-- pv_equiv track=rewrite | github.com/RogerRaspini/Lista3exercicicios | exercicios_funcoed.py | gerar_saida
-- ===== SOURCE A (Python) =====
-- def gerar_saida(lista_nums: list) ->list:
--     saida = []
--     for i in range(len(lista_nums)):
--         if i % 2 == 0:
--             saida.append(lista_nums[i] * 2)
--         else:
--             saida.append(lista_nums[i] * 3)
--     return saida
-- ===== SOURCE B (Python) =====
-- def gerar_saida(lista_nums: list) -> list:
--     # Consume the list two elements at a time: each full pair contributes
--     # (even-index * 2, odd-index * 3); a trailing lone element is doubled.
--     saida = []
--     i = 0
--     n = len(lista_nums)
--     while i + 1 < n:
--         saida.append(lista_nums[i] * 2)
--         saida.append(lista_nums[i + 1] * 3)
--         i += 2
--     if i < n:
--         saida.append(lista_nums[i] * 2)
--     return saida
-- ===== Notes on version B (the rewrite author's own statement) =====
-- stated objective: alternative
-- what changed: Replaces the per-index parity test over range(len) with a two-at-a-time pass that consumes a pair per step (double, triple) and doubles a trailing lone element.
import Mathlib
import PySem

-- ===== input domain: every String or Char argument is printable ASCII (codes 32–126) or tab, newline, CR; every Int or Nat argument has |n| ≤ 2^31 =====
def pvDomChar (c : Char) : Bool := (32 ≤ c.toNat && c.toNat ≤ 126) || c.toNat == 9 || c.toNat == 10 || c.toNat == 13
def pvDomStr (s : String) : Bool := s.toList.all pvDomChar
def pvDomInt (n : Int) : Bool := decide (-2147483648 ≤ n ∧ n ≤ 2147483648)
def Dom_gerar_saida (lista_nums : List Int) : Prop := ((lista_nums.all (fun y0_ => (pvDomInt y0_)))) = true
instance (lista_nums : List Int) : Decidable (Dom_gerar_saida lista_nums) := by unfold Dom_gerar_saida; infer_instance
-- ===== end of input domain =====

-- B replaces A's per-index parity test with a two-at-a-time pass (alternative decomposition; same O(n) cost).

-- ===== PORT A =====
-- for i in range(len(lista_nums)): append x*2 on even i, x*3 on odd i
def gerar_saida (lista_nums : List Int) : List Int :=
  (PySem.List.pyRange 0 (PySem.List.len lista_nums) 1).foldl
    (fun saida i =>
      if PySem.Int.mod i 2 == 0 then saida ++ [PySem.List.pyGetD lista_nums i 0 * 2]
      else saida ++ [PySem.List.pyGetD lista_nums i 0 * 3])
    []

-- ===== PORT B =====
-- while i+1 < n: take the pair (x, y), emit x*2, y*3, advance by 2; a lone trailing x emits x*2
def gerar_saida_alt (lista_nums : List Int) : List Int :=
  match lista_nums with
  | [] => []
  | [x] => [x * 2]
  | x :: y :: rest => x * 2 :: y * 3 :: gerar_saida_alt rest

-- ===== PRECONDITION & SPEC =====
def Spec_gerar_saida (lista_nums : List Int) (out : List Int) : Prop := out = gerar_saida_alt lista_nums
instance (lista_nums : List Int) (out : List Int) : Decidable (Spec_gerar_saida lista_nums out) := by unfold Spec_gerar_saida; infer_instance

-- ===== CLAIM (what is proved, stated in full; the proofs are below) =====
def Claim_equal_gerar_saida : Prop := ∀ (lista_nums : List Int), Dom_gerar_saida lista_nums → Spec_gerar_saida lista_nums (gerar_saida lista_nums)

-- ===== LEMMAS AND PROOFS =====

-- A's fold, rewritten as a map over the natural indices of the list.
lemma gerar_saida_eq_map (xs : List Int) :
    gerar_saida xs =
      (List.range xs.length).map
        (fun k => if k % 2 = 0 then xs.getD k 0 * 2 else xs.getD k 0 * 3) := by
  unfold gerar_saida
  rw [show (fun (saida : List Int) (i : Int) =>
        if PySem.Int.mod i 2 == 0 then saida ++ [PySem.List.pyGetD xs i 0 * 2]
        else saida ++ [PySem.List.pyGetD xs i 0 * 3])
      = (fun (saida : List Int) (i : Int) =>
        saida ++ [if PySem.Int.mod i 2 == 0 then PySem.List.pyGetD xs i 0 * 2
                  else PySem.List.pyGetD xs i 0 * 3]) from by
        funext s i
        by_cases h : (PySem.Int.mod i 2 == 0) = true
        · rw [if_pos h, if_pos h]
        · rw [if_neg h, if_neg h]]
  rw [PySem.List.foldl_append_singleton_eq_map]
  simp only [List.nil_append, PySem.List.len, PySem.List.pyRange_one, Int.sub_zero,
    Int.toNat_natCast, List.map_map]
  apply List.map_congr_left
  intro k _
  simp only [Function.comp, Int.zero_add, PySem.List.pyGetD_natCast]
  have hmod : PySem.Int.mod (k : Int) 2 = ((k % 2 : Nat) : Int) := by
    simp only [PySem.Int.mod, Int.fmod_eq_emod,
      if_pos (Or.inl (by norm_num : (0:Int) ≤ 2))]
    omega
  by_cases h : k % 2 = 0
  · rw [hmod, if_pos (by simp [h]), if_pos h]
  · rw [hmod, if_neg (by simp; omega), if_neg h]

-- The index-parity map over range(len) equals B's two-at-a-time recursion.
lemma map_range_eq_alt (xs : List Int) :
    (List.range xs.length).map
        (fun k => if k % 2 = 0 then xs.getD k 0 * 2 else xs.getD k 0 * 3)
      = gerar_saida_alt xs := by
  match xs with
  | [] => simp [gerar_saida_alt]
  | [x] => simp [gerar_saida_alt]
  | x :: y :: rest =>
    have ih := map_range_eq_alt rest
    simp only [gerar_saida_alt, List.length_cons]
    rw [List.range_succ_eq_map, List.range_succ_eq_map]
    simp only [List.map_cons, List.map_map]
    rw [← ih]
    simp [Function.comp]
    intro k _
    by_cases h : k % 2 = 0
    · rw [if_pos (by omega : (k + 1 + 1) % 2 = 0), if_pos h]
    · rw [if_neg (by omega : ¬ (k + 1 + 1) % 2 = 0), if_neg h]

-- ===== VERDICT (by name: the statement is the Claim_ definition above) =====
theorem gerar_saida_spec : Claim_equal_gerar_saida := by
  intro xs _
  unfold Spec_gerar_saida
  rw [gerar_saida_eq_map, map_range_eq_alt]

◆ TASK INSTRUCTIONS ◆
Copy the whole listing above once more, character for character.

◆ YOUR SOLUTION ◆
-- pv_equiv track=rewrite | github.com/RogerRaspini/Lista3exercicicios | exercicios_funcoed.py | gerar_saida
-- ===== SOURCE A (Python) =====
-- def gerar_saida(lista_nums: list) ->list:
--     saida = []
--     for i in range(len(lista_nums)):
--         if i % 2 == 0:
--             saida.append(lista_nums[i] * 2)
--         else:
--             saida.append(lista_nums[i] * 3)
--     return saida
-- ===== SOURCE B (Python) =====
-- def gerar_saida(lista_nums: list) -> list:
--     # Consume the list two elements at a time: each full pair contributes
--     # (even-index * 2, odd-index * 3); a trailing lone element is doubled.
--     saida = []
--     i = 0
--     n = len(lista_nums)
--     while i + 1 < n:
--         saida.append(lista_nums[i] * 2)
--         saida.append(lista_nums[i + 1] * 3)
--         i += 2
--     if i < n:
--         saida.append(lista_nums[i] * 2)
--     return saida
-- ===== Notes on version B (the rewrite author's own statement) =====
-- stated objective: alternative
-- what changed: Replaces the per-index parity test over range(len) with a two-at-a-time pass that consumes a pair per step (double, triple) and doubles a trailing lone element.
import Mathlib
import PySem

-- ===== input domain: every String or Char argument is printable ASCII (codes 32–126) or tab, newline, CR; every Int or Nat argument has |n| ≤ 2^31 =====
def pvDomChar (c : Char) : Bool := (32 ≤ c.toNat && c.toNat ≤ 126) || c.toNat == 9 || c.toNat == 10 || c.toNat == 13
def pvDomStr (s : String) : Bool := s.toList.all pvDomChar
def pvDomInt (n : Int) : Bool := decide (-2147483648 ≤ n ∧ n ≤ 2147483648)
def Dom_gerar_saida (lista_nums : List Int) : Prop := ((lista_nums.all (fun y0_ => (pvDomInt y0_)))) = true
instance (lista_nums : List Int) : Decidable (Dom_gerar_saida lista_nums) := by unfold Dom_gerar_saida; infer_instance
-- ===== end of input domain =====

-- B replaces A's per-index parity test with a two-at-a-time pass (alternative decomposition; same O(n) cost).

-- ===== PORT A =====
-- for i in range(len(lista_nums)): append x*2 on even i, x*3 on odd i
def gerar_saida (lista_nums : List Int) : List Int :=
  (PySem.List.pyRange 0 (PySem.List.len lista_nums) 1).foldl
    (fun saida i =>
      if PySem.Int.mod i 2 == 0 then saida ++ [PySem.List.pyGetD lista_nums i 0 * 2]
      else saida ++ [PySem.List.pyGetD lista_nums i 0 * 3])
    []

-- ===== PORT B =====
-- while i+1 < n: take the pair (x, y), emit x*2, y*3, advance by 2; a lone trailing x emits x*2
def gerar_saida_alt (lista_nums : List Int) : List Int :=
  match lista_nums with
  | [] => []
  | [x] => [x * 2]
  | x :: y :: rest => x * 2 :: y * 3 :: gerar_saida_alt rest

-- ===== PRECONDITION & SPEC =====
def Spec_gerar_saida (lista_nums : List Int) (out : List Int) : Prop := out = gerar_saida_alt lista_nums
instance (lista_nums : List Int) (out : List Int) : Decidable (Spec_gerar_saida lista_nums out) := by unfold Spec_gerar_saida; infer_instance

-- ===== CLAIM (what is proved, stated in full; the proofs are below) =====
def Claim_equal_gerar_saida : Prop := ∀ (lista_nums : List Int), Dom_gerar_saida lista_nums → Spec_gerar_saida lista_nums (gerar_saida lista_nums)

-- ===== LEMMAS AND PROOFS =====

-- A's fold, rewritten as a map over the natural indices of the list.
lemma gerar_saida_eq_map (xs : List Int) :
    gerar_saida xs =
      (List.range xs.length).map
        (fun k => if k % 2 = 0 then xs.getD k 0 * 2 else xs.getD k 0 * 3) := by
  unfold gerar_saida
  rw [show (fun (saida : List Int) (i : Int) =>
        if PySem.Int.mod i 2 == 0 then saida ++ [PySem.List.pyGetD xs i 0 * 2]
        else saida ++ [PySem.List.pyGetD xs i 0 * 3])
      = (fun (saida : List Int) (i : Int) =>
        saida ++ [if PySem.Int.mod i 2 == 0 then PySem.List.pyGetD xs i 0 * 2
                  else PySem.List.pyGetD xs i 0 * 3]) from by
        funext s i
        by_cases h : (PySem.Int.mod i 2 == 0) = true
        · rw [if_pos h, if_pos h]
        · rw [if_neg h, if_neg h]]
  rw [PySem.List.foldl_append_singleton_eq_map]
  simp only [List.nil_append, PySem.List.len, PySem.List.pyRange_one, Int.sub_zero,
    Int.toNat_natCast, List.map_map]
  apply List.map_congr_left
  intro k _
  simp only [Function.comp, Int.zero_add, PySem.List.pyGetD_natCast]
  have hmod : PySem.Int.mod (k : Int) 2 = ((k % 2 : Nat) : Int) := by
    simp only [PySem.Int.mod, Int.fmod_eq_emod,
      if_pos (Or.inl (by norm_num : (0:Int) ≤ 2))]
    omega
  by_cases h : k % 2 = 0
  · rw [hmod, if_pos (by simp [h]), if_pos h]
  · rw [hmod, if_neg (by simp; omega), if_neg h]

-- The index-parity map over range(len) equals B's two-at-a-time recursion.
lemma map_range_eq_alt (xs : List Int) :
    (List.range xs.length).map
        (fun k => if k % 2 = 0 then xs.getD k 0 * 2 else xs.getD k 0 * 3)
      = gerar_saida_alt xs := by
  match xs with
  | [] => simp [gerar_saida_alt]
  | [x] => simp [gerar_saida_alt]
  | x :: y :: rest =>
    have ih := map_range_eq_alt rest
    simp only [gerar_saida_alt, List.length_cons]
    rw [List.range_succ_eq_map, List.range_succ_eq_map]
    simp only [List.map_cons, List.map_map]
    rw [← ih]
    simp [Function.comp]
    intro k _
    by_cases h : k % 2 = 0
    · rw [if_pos (by omega : (k + 1 + 1) % 2 = 0), if_pos h]
    · rw [if_neg (by omega : ¬ (k + 1 + 1) % 2 = 0), if_neg h]

-- ===== VERDICT (by name: the statement is the Claim_ definition above) =====
theorem gerar_saida_spec : Claim_equal_gerar_saida := by
  intro xs _
  unfold Spec_gerar_saida
  rw [gerar_saida_eq_map, map_range_eq_alt]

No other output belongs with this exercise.